Two-thirds of safety data sheets containing newly flagged hazardous substances have never been revised, according to the first systematic analysis of REACH Candidate List compliance behaviour
The chemical supply chain is taking an average of 20 months to update safety data sheets after the European Chemicals Agency officially designates a substance as being of very high concern, according to new research published by SDS Manager, a safety data sheet management platform with access to documents from more than 2,800 active commercial suppliers.
The study, which analysed 8,611 safety data sheets and substance combinations across Candidate List additions from the past five years, found that 61.6% of affected documents have never been revised since their substance was added to ECHA's Candidate List. Among the minority that were updated, the median delay between the official ECHA publication date and the document revision was 609 days.

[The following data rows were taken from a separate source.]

-- pv_equiv track=rewrite | github.com/imdayoung/algorithm-study | 프로그래머스/문자열/문자열 만들기.py | solution
-- ===== SOURCE A (Python) =====
-- def solution(s):
--     answer = ''
--     for char in s:
--         if char == " " or char.isdigit():
--             answer += char
--         elif (answer != '' and answer[-1] == " ") or answer == '':
--             answer += char.upper()
--         else:
--             answer += char.lower()
--     return answer
-- ===== SOURCE B (Python) =====
-- def solution(s):
--     return ' '.join(t[:1].upper() + t[1:].lower() for t in s.split(' '))
-- ===== Notes on version B (the rewrite author's own statement) =====
-- stated objective: simpler
-- what changed: Replaces the stateful character-by-character scan (which inspects the last character of the output built so far) with a one-liner: split the string on the space separator, capitalize each token as token[:1].upper()+token[1:].lower(), and rejoin the tokens.
import Mathlib
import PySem

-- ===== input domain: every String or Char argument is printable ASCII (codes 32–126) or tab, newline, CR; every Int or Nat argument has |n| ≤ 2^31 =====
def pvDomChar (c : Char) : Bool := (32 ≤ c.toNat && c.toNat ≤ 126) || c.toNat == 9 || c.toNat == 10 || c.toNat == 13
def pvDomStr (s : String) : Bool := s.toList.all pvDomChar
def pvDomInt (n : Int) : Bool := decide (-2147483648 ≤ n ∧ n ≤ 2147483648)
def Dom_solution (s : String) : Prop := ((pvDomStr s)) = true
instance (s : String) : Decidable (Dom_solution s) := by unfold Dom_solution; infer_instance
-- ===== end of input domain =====

-- B replaces A's stateful per-character scan by split-on-space / capitalize each token / rejoin (objective: simpler).

-- ===== PORT A =====
-- the loop body of A: space/digit kept, else upper after a space (or at the start), else lower
def solutionStep (answer : List Char) (c : Char) : List Char :=
  if c == ' ' || PySem.Chars.isdigit c then answer ++ [c]
  else if (decide (answer ≠ []) && (PySem.Chars.pyGet? answer (-1) == some ' ')) || decide (answer = []) then
    answer ++ [PySem.Chars.upperChar c]
  else answer ++ [PySem.Chars.lowerChar c]

def solution (s : String) : String :=
  String.ofList (s.toList.foldl solutionStep [])

-- ===== PORT B =====
-- t[:1].upper() + t[1:].lower()
def capTok (t : List Char) : List Char :=
  PySem.Chars.upper (PySem.Chars.slice t none (some 1)) ++
  PySem.Chars.lower (PySem.Chars.slice t (some 1) none)

def solution_alt (s : String) : String :=
  String.ofList (PySem.Chars.join [' '] ((PySem.Chars.splitOn s.toList [' ']).map capTok))

-- ===== PRECONDITION & SPEC =====
def Spec_solution (s : String) (out : String) : Prop := out = solution_alt s
instance (s : String) (out : String) : Decidable (Spec_solution s out) := by unfold Spec_solution; infer_instance

-- ===== CLAIM (what is proved, stated in full; the proofs are below) =====
def Claim_equal_solution : Prop := ∀ (s : String), Dom_solution s → Spec_solution s (solution s)

-- ===== LEMMAS AND PROOFS =====

-- split on a single space, as (first token, remaining tokens)
def splitSp : List Char → List Char × List (List Char)
  | [] => ([], [])
  | c :: cs =>
    let p := splitSp cs
    if c = ' ' then ([], p.1 :: p.2) else (c :: p.1, p.2)

-- the common intermediate: the output as a function of the input chars and a "capitalize next" flag
def fAB (b : Bool) : List Char → List Char
  | [] => []
  | c :: cs =>
    if c = ' ' then ' ' :: fAB true cs
    else (if b then PySem.Chars.upperChar c else PySem.Chars.lowerChar c) :: fAB false cs

theorem toNat_ofNat_valid (n : Nat) (h : n < 55296) : (Char.ofNat n).toNat = n := by
  unfold Char.ofNat
  rw [dif_pos (Or.inl h)]
  simp [Char.ofNatAux, Char.toNat]

theorem upperChar_ne_space {c : Char} (hc : c ≠ ' ') : PySem.Chars.upperChar c ≠ ' ' := by
  unfold PySem.Chars.upperChar PySem.Chars.islower
  split_ifs with h
  · simp only [Bool.and_eq_true, decide_eq_true_eq, Char.le_def, UInt32.le_iff_toNat_le] at h
    intro he
    have h1 : 97 ≤ c.toNat := h.1
    have h2 : c.toNat ≤ 122 := h.2
    have h3 : (Char.ofNat (c.toNat - 32)).toNat = (' ' : Char).toNat := by rw [he]
    rw [toNat_ofNat_valid _ (by omega)] at h3
    have h4 : (' ' : Char).toNat = 32 := rfl
    omega
  · exact hc

theorem lowerChar_ne_space {c : Char} (hc : c ≠ ' ') : PySem.Chars.lowerChar c ≠ ' ' := by
  unfold PySem.Chars.lowerChar PySem.Chars.isupper
  split_ifs with h
  · simp only [Bool.and_eq_true, decide_eq_true_eq, Char.le_def, UInt32.le_iff_toNat_le] at h
    intro he
    have h1 : 65 ≤ c.toNat := h.1
    have h2 : c.toNat ≤ 90 := h.2
    have h3 : (Char.ofNat (c.toNat + 32)).toNat = (' ' : Char).toNat := by rw [he]
    rw [toNat_ofNat_valid _ (by omega)] at h3
    have h4 : (' ' : Char).toNat = 32 := rfl
    omega
  · exact hc

theorem upperChar_digit {c : Char} (hc : PySem.Chars.isdigit c = true) :
    PySem.Chars.upperChar c = c := by
  unfold PySem.Chars.isdigit at hc
  unfold PySem.Chars.upperChar PySem.Chars.islower
  simp only [Bool.and_eq_true, decide_eq_true_eq, Char.le_def, UInt32.le_iff_toNat_le] at hc ⊢
  have h9 : c.toNat ≤ 57 := hc.2
  split_ifs with h
  · exfalso; have : 97 ≤ c.toNat := h.1; omega
  · rfl

theorem lowerChar_digit {c : Char} (hc : PySem.Chars.isdigit c = true) :
    PySem.Chars.lowerChar c = c := by
  unfold PySem.Chars.isdigit at hc
  unfold PySem.Chars.lowerChar PySem.Chars.isupper
  simp only [Bool.and_eq_true, decide_eq_true_eq, Char.le_def, UInt32.le_iff_toNat_le] at hc ⊢
  have h9 : c.toNat ≤ 57 := hc.2
  split_ifs with h
  · exfalso; have : 65 ≤ c.toNat := h.1; omega
  · rfl

theorem digit_ne_space {c : Char} (hc : PySem.Chars.isdigit c = true) : c ≠ ' ' := by
  unfold PySem.Chars.isdigit at hc
  simp only [Bool.and_eq_true, decide_eq_true_eq, Char.le_def, UInt32.le_iff_toNat_le] at hc
  intro he; subst he
  have h0 : (48 : Nat) ≤ 32 := hc.1
  omega

-- A's fold equals fAB, given that the accumulator's last character encodes the flag
theorem foldA_eq (cs : List Char) : ∀ (acc : List Char) (b : Bool),
    (b = true ↔ (acc = [] ∨ acc.getLast? = some ' ')) →
    cs.foldl solutionStep acc = acc ++ fAB b cs := by
  induction cs with
  | nil => intro acc b _; simp [fAB]
  | cons c cs ih =>
    intro acc b hb
    have hlast : ∀ x : Char, (acc ++ [x]).getLast? = some x := by
      intro x; simp
    have hflag : ∀ x : Char, x ≠ ' ' →
        ((false : Bool) = true ↔ (acc ++ [x] = [] ∨ (acc ++ [x]).getLast? = some ' ')) := by
      intro x hx
      constructor
      · intro h; cases h
      · rintro (h | h)
        · exact absurd h (by simp)
        · rw [hlast] at h; exact absurd (Option.some.inj h) hx
    have hcond : ((decide (acc ≠ []) && (PySem.Chars.pyGet? acc (-1) == some ' ')) ||
        decide (acc = [])) = b := by
      cases acc with
      | nil =>
        simp only [ne_eq, not_true_eq_false, decide_false, Bool.false_and, decide_true,
          Bool.or_true]
        exact (hb.mpr (Or.inl rfl)).symm
      | cons a as =>
        have hg : PySem.Chars.pyGet? (a :: as) (-1) = (a :: as).getLast? :=
          PySem.List.pyGet?_neg_one (a :: as)
        simp only [hg, ne_eq, reduceCtorEq, not_false_eq_true, decide_true, Bool.true_and,
          decide_false, Bool.or_false]
        by_cases hsp : (a :: as).getLast? = some ' '
        · have hbt : b = true := hb.mpr (Or.inr hsp)
          simp [hsp, hbt]
        · have hbf : b = false := by
            cases b with
            | true => exact absurd (hb.mp rfl) (by simp [hsp])
            | false => rfl
          subst hbf
          simp [hsp]
    rw [List.foldl_cons]
    by_cases hdig : PySem.Chars.isdigit c = true
    · have hc : c ≠ ' ' := digit_ne_space hdig
      have hstep : solutionStep acc c = acc ++ [c] := by
        unfold solutionStep; rw [if_pos (by simp [hdig])]
      rw [hstep, ih (acc ++ [c]) false (hflag c hc)]
      rw [fAB, if_neg hc]
      cases b <;> simp [upperChar_digit hdig, lowerChar_digit hdig]
    · by_cases hc : c = ' '
      · subst hc
        have hstep : solutionStep acc ' ' = acc ++ [' '] := by
          unfold solutionStep; rw [if_pos (by simp)]
        rw [hstep, ih (acc ++ [' ']) true (by simp [hlast])]
        rw [fAB, if_pos rfl]
        simp
      · cases b with
        | true =>
          have hstep : solutionStep acc c = acc ++ [PySem.Chars.upperChar c] := by
            unfold solutionStep
            rw [if_neg (by simp [hdig, hc]), if_pos (by rw [hcond])]
          rw [hstep, ih (acc ++ [PySem.Chars.upperChar c]) false (hflag _ (upperChar_ne_space hc))]
          rw [fAB, if_neg hc]
          simp
        | false =>
          have hstep : solutionStep acc c = acc ++ [PySem.Chars.lowerChar c] := by
            unfold solutionStep
            rw [if_neg (by simp [hdig, hc]), if_neg (by rw [hcond]; simp)]
          rw [hstep, ih (acc ++ [PySem.Chars.lowerChar c]) false (hflag _ (lowerChar_ne_space hc))]
          rw [fAB, if_neg hc]
          simp

-- splitOn with the single-space separator computes splitSp
theorem splitOn_go_eq (cs : List Char) : ∀ (fuel : Nat) (cur : List Char) (acc : List (List Char)),
    cs.length ≤ fuel →
    PySem.Chars.splitOn.go [' '] fuel cs cur acc =
      acc.reverse ++ (cur.reverse ++ (splitSp cs).1) :: (splitSp cs).2 := by
  induction cs with
  | nil =>
    intro fuel cur acc _
    cases fuel <;> simp [PySem.Chars.splitOn.go, splitSp]
  | cons c cs ih =>
    intro fuel cur acc hf
    cases fuel with
    | zero => simp at hf
    | succ f =>
      have hf' : cs.length ≤ f := by simpa using hf
      rw [PySem.Chars.splitOn.go]
      by_cases hc : c = ' '
      · subst hc
        rw [if_pos (by simp [List.isPrefixOf])]
        simp only [List.length_cons, List.length_nil, List.drop_succ_cons, List.drop_zero]
        rw [ih f [] (cur.reverse :: acc) hf']
        simp [splitSp]
      · have hc' : ¬ (' ' = c) := fun h => hc h.symm
        rw [if_neg (by simp [List.isPrefixOf, hc'])]
        rw [ih f (c :: cur) acc hf']
        simp [splitSp, hc]

theorem splitOn_eq_splitSp (cs : List Char) :
    PySem.Chars.splitOn cs [' '] = (splitSp cs).1 :: (splitSp cs).2 := by
  unfold PySem.Chars.splitOn
  rw [splitOn_go_eq cs (cs.length + 1) [] [] (by omega)]
  simp

theorem capTok_nil : capTok [] = [] := by decide

theorem capTok_cons (c : Char) (t : List Char) :
    capTok (c :: t) = PySem.Chars.upperChar c :: PySem.Chars.lower t := by
  unfold capTok PySem.Chars.slice
  rw [PySem.List.slice_to (c :: t) (by norm_num)]
  rw [PySem.List.slice_from (c :: t) (by norm_num)]
  simp [PySem.Chars.upper]

-- fAB computes B's join-of-capitalized-tokens
theorem fAB_eq_join (cs : List Char) :
    fAB true cs = PySem.Chars.join [' '] (((splitSp cs).1 :: (splitSp cs).2).map capTok) ∧
    fAB false cs = PySem.Chars.join [' ']
      (PySem.Chars.lower (splitSp cs).1 :: (splitSp cs).2.map capTok) := by
  induction cs with
  | nil => simp [fAB, splitSp, capTok_nil, PySem.Chars.join_singleton, PySem.Chars.lower]
  | cons c cs ih =>
    by_cases hc : c = ' '
    · subst hc
      have hs : splitSp (' ' :: cs) = ([], (splitSp cs).1 :: (splitSp cs).2) := by
        simp [splitSp]
      constructor <;>
      · rw [fAB, if_pos rfl, hs]
        simp only [List.map_cons, capTok_nil]
        rw [PySem.Chars.join_cons_cons]
        simp only [PySem.Chars.lower, List.map_nil, List.nil_append]
        rw [ih.1]
        simp
    · have hs : splitSp (c :: cs) = (c :: (splitSp cs).1, (splitSp cs).2) := by
        simp [splitSp, hc]
      constructor
      · rw [fAB, if_neg hc, if_pos rfl, ih.2, hs]
        simp only [List.map_cons, capTok_cons]
        cases h2 : (splitSp cs).2 with
        | nil => simp [PySem.Chars.join_singleton]
        | cons q qs =>
          rw [List.map_cons, PySem.Chars.join_cons_cons, PySem.Chars.join_cons_cons]
          simp
      · rw [fAB, if_neg hc, if_neg (by simp), ih.2, hs]
        simp only [PySem.Chars.lower, List.map_cons]
        cases h2 : (splitSp cs).2 with
        | nil => simp [PySem.Chars.join_singleton]
        | cons q qs =>
          rw [List.map_cons, PySem.Chars.join_cons_cons, PySem.Chars.join_cons_cons]
          simp

-- ===== VERDICT (by name: the statement is the Claim_ definition above) =====
theorem solution_spec : Claim_equal_solution := by
  intro s _
  unfold Spec_solution solution solution_alt
  congr 1
  rw [foldA_eq s.toList [] true (by simp)]
  rw [splitOn_eq_splitSp]
  simpa using (fAB_eq_join s.toList).1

Article 33 of the REACH Regulation requires suppliers of articles containing Substances of Very High Concern above a concentration of 0.1% by weight to communicate that information to downstream users without delay. The regulation does not specify a fixed number of days. The data suggests that in practice, "without delay" has meant nearly two years for those who respond at all, and nothing for the majority who do not.
"The legal obligation is clear," said Erlend Bruvik, Founder of SDS Manager. "What our data shows, for the first time with actual numbers, is that for the vast majority of affected documents, the required information never arrives. A 609-day median lag, with six out of ten safety data sheets never updated. That is not the picture that appears in regulatory impact assessments. It is the operational reality of REACH compliance as it actually exists."
The findings are consistent with ECHA's own enforcement data. The agency's REACH-EN-FORCE-6 project, which audited Article 33 compliance among article suppliers, found that only 5 of 45 audited articles met the business-to-business communication requirement, a non-compliance rate of approximately 89%. ECHA described the level of disclosure as "not acceptable."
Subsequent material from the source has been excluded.